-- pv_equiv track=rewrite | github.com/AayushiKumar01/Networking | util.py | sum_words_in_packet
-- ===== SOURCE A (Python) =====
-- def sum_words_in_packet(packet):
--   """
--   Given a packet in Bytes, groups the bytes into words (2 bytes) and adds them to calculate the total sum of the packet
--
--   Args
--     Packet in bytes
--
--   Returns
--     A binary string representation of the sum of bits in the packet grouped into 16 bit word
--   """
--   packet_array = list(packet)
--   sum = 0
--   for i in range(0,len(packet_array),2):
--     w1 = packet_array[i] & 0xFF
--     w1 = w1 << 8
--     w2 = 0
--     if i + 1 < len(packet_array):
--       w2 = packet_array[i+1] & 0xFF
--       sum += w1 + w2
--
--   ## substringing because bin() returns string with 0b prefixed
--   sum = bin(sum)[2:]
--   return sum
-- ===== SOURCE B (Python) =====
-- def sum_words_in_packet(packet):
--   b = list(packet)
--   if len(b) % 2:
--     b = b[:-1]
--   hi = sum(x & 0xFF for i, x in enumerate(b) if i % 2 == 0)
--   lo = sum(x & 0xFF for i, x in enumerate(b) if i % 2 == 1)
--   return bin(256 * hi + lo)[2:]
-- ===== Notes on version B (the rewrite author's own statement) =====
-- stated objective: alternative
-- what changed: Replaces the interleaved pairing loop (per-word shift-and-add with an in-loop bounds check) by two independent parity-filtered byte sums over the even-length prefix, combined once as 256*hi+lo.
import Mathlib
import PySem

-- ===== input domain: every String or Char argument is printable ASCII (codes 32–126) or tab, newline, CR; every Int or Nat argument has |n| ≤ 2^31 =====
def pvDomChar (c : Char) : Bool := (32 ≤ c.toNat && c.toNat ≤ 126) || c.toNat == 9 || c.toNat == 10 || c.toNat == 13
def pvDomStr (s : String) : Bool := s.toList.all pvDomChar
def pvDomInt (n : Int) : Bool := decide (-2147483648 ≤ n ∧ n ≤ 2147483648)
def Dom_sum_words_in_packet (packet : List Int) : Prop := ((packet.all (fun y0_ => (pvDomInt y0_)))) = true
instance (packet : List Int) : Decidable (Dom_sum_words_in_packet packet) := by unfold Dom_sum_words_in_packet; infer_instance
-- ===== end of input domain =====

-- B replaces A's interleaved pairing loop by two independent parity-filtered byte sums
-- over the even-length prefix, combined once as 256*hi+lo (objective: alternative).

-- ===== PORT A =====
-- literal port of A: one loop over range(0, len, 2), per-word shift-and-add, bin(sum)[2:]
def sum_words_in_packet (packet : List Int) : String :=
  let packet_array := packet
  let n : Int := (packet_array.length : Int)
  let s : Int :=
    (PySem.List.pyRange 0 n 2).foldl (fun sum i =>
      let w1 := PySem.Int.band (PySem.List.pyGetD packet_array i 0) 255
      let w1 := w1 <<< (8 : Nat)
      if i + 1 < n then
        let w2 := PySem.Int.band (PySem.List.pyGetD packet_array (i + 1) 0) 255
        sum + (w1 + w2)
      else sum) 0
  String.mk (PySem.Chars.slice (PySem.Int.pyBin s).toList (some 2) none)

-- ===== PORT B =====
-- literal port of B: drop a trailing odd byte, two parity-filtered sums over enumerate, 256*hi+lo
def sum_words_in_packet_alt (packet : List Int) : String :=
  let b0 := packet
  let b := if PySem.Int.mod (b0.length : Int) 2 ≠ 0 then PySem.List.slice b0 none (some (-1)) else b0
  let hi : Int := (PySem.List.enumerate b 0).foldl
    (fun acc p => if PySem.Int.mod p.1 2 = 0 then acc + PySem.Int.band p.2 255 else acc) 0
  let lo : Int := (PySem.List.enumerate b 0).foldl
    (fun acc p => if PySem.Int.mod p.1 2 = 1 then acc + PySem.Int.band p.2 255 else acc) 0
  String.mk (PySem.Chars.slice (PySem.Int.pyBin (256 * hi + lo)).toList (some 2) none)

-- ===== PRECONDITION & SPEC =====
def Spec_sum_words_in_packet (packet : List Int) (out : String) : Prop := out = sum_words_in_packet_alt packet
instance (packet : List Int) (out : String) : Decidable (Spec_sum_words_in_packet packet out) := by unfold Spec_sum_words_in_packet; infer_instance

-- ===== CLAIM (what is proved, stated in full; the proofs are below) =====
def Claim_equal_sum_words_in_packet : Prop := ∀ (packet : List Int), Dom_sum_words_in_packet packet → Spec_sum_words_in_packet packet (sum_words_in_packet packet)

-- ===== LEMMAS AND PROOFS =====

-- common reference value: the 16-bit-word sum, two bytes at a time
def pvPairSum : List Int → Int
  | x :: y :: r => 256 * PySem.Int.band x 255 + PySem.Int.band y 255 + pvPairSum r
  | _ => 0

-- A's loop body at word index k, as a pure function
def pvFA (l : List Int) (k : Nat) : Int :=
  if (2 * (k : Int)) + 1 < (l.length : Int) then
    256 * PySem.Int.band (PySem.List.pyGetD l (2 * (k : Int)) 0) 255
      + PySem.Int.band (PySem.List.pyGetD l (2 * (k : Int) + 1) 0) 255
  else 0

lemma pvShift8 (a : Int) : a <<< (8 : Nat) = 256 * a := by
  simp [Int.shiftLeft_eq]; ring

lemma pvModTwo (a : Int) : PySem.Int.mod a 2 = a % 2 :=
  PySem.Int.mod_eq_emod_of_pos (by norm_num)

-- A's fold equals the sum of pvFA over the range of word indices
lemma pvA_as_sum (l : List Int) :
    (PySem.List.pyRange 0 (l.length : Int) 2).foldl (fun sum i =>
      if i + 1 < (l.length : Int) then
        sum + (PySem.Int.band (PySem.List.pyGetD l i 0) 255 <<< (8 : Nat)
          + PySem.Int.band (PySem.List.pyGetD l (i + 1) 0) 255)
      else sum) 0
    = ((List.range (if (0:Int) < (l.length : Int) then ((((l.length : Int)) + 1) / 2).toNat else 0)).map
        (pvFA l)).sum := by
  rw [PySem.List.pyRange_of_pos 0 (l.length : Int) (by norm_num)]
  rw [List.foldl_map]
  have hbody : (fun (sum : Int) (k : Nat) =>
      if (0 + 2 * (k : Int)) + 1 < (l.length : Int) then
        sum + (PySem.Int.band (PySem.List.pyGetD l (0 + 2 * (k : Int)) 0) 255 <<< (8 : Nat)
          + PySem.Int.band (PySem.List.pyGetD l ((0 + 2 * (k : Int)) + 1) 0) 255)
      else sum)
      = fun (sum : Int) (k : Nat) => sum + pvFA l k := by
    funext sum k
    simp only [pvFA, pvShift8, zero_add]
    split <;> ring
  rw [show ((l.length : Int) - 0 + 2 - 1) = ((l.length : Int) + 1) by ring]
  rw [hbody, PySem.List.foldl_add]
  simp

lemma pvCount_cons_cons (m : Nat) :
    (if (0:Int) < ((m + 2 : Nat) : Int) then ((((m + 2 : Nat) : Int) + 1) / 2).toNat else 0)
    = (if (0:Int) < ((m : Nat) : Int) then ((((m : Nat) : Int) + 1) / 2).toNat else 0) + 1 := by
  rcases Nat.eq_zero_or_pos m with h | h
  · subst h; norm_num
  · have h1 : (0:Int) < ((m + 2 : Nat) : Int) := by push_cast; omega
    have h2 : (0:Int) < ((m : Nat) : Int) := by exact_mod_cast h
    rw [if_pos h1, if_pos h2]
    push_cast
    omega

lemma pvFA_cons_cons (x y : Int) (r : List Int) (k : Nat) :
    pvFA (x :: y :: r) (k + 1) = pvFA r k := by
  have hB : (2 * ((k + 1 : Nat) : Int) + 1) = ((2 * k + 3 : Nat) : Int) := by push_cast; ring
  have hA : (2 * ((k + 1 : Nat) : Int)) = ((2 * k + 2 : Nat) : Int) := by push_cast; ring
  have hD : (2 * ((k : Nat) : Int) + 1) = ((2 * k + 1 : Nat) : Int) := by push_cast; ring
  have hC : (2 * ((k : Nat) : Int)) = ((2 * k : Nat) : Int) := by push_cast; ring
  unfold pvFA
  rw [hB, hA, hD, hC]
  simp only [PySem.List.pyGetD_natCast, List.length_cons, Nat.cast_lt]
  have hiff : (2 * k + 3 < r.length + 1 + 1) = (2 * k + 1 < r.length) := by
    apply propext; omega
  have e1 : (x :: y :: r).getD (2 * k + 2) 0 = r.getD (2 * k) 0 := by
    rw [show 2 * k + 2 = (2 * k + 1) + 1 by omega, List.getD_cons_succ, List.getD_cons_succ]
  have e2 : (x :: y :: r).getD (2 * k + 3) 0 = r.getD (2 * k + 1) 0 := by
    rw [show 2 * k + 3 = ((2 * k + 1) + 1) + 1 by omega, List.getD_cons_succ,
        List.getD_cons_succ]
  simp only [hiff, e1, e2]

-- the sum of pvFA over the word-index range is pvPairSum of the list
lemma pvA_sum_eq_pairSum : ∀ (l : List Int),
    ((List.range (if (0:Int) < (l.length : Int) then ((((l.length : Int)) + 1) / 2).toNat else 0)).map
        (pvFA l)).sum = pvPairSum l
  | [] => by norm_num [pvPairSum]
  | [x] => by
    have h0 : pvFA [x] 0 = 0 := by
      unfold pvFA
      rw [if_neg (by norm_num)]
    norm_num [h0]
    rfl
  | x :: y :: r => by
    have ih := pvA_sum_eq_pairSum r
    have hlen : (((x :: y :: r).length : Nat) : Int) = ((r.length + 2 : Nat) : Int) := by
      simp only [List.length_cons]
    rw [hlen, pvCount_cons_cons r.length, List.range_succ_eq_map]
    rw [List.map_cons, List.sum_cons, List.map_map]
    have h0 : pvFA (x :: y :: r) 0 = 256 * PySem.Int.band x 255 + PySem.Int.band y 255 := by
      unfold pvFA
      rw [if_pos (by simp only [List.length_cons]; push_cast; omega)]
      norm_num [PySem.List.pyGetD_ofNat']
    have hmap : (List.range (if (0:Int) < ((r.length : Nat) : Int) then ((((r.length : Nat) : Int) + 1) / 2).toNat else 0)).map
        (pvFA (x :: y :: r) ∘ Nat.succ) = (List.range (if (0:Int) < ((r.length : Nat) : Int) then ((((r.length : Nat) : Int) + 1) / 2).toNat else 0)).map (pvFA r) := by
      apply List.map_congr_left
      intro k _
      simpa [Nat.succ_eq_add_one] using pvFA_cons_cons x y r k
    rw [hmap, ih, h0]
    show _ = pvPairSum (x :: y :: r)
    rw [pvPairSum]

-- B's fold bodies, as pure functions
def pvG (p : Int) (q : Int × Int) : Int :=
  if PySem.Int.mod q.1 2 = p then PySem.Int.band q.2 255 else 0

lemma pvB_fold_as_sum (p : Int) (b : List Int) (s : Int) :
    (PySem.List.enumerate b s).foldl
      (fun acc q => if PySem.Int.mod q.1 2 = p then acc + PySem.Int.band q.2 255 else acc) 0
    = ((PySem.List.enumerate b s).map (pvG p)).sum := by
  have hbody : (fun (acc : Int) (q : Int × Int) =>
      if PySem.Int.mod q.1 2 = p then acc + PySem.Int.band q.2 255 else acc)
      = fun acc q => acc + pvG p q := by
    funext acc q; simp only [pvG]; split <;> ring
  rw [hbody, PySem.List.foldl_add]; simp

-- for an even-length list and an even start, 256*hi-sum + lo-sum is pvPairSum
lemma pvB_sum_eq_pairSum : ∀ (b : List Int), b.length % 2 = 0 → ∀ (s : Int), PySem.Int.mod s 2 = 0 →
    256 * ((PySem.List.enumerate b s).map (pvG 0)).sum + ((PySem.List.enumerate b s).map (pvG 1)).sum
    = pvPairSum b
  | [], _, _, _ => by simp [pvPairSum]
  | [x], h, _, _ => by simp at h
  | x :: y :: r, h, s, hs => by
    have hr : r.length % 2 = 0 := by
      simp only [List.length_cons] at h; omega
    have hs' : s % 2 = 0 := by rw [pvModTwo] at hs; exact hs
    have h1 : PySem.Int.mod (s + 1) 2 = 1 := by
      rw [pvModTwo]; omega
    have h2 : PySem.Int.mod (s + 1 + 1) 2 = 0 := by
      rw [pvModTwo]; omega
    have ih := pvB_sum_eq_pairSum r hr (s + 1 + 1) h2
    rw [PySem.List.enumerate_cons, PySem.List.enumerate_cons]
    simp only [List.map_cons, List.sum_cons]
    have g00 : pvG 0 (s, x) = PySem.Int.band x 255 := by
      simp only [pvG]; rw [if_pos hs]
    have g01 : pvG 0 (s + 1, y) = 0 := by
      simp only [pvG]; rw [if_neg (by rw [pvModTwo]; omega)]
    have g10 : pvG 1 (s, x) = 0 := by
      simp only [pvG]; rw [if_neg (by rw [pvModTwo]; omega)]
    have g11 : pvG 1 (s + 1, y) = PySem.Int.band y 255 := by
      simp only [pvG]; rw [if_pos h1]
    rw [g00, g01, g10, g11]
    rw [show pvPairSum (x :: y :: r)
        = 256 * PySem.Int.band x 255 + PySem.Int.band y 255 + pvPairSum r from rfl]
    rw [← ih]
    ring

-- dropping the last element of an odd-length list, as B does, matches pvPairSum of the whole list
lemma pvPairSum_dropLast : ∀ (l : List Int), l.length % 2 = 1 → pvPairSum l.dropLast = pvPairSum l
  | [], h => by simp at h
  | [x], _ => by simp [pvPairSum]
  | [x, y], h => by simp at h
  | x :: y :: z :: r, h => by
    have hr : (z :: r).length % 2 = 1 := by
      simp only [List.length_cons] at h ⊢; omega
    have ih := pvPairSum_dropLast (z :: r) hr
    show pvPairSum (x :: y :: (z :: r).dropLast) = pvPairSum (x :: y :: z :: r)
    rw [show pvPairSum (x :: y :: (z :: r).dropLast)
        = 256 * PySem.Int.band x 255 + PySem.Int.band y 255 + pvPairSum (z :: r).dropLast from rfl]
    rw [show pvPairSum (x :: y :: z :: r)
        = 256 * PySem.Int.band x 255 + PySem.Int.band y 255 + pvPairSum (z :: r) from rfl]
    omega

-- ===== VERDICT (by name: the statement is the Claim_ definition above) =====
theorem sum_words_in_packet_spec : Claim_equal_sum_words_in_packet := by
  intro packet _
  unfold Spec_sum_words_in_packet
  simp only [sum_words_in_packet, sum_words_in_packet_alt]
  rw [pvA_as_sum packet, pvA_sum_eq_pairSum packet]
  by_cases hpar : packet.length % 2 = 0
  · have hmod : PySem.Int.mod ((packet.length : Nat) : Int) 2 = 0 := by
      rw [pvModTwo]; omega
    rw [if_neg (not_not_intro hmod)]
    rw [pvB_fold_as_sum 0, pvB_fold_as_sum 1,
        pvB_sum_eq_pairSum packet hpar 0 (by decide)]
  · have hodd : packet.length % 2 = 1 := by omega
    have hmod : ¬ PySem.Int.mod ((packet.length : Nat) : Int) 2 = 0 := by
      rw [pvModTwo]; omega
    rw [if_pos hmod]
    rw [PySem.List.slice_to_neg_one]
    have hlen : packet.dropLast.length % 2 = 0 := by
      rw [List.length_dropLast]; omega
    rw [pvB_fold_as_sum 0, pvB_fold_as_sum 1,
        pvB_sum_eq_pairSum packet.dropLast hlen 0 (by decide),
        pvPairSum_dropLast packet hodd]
########
### EXERCISE BRIEF
Out of the data above, give again only the lines starting at the one holding "rw [if_neg (by norm_num)]" and ending at the one holding "norm_num [PySem.List.pyGetD_ofNat']", unchanged.

### SOLUTION TO THIS TASK
      rw [if_neg (by norm_num)]
    norm_num [h0]
    rfl
  | x :: y :: r => by
    have ih := pvA_sum_eq_pairSum r
    have hlen : (((x :: y :: r).length : Nat) : Int) = ((r.length + 2 : Nat) : Int) := by
      simp only [List.length_cons]
    rw [hlen, pvCount_cons_cons r.length, List.range_succ_eq_map]
    rw [List.map_cons, List.sum_cons, List.map_map]
    have h0 : pvFA (x :: y :: r) 0 = 256 * PySem.Int.band x 255 + PySem.Int.band y 255 := by
      unfold pvFA
      rw [if_pos (by simp only [List.length_cons]; push_cast; omega)]
      norm_num [PySem.List.pyGetD_ofNat']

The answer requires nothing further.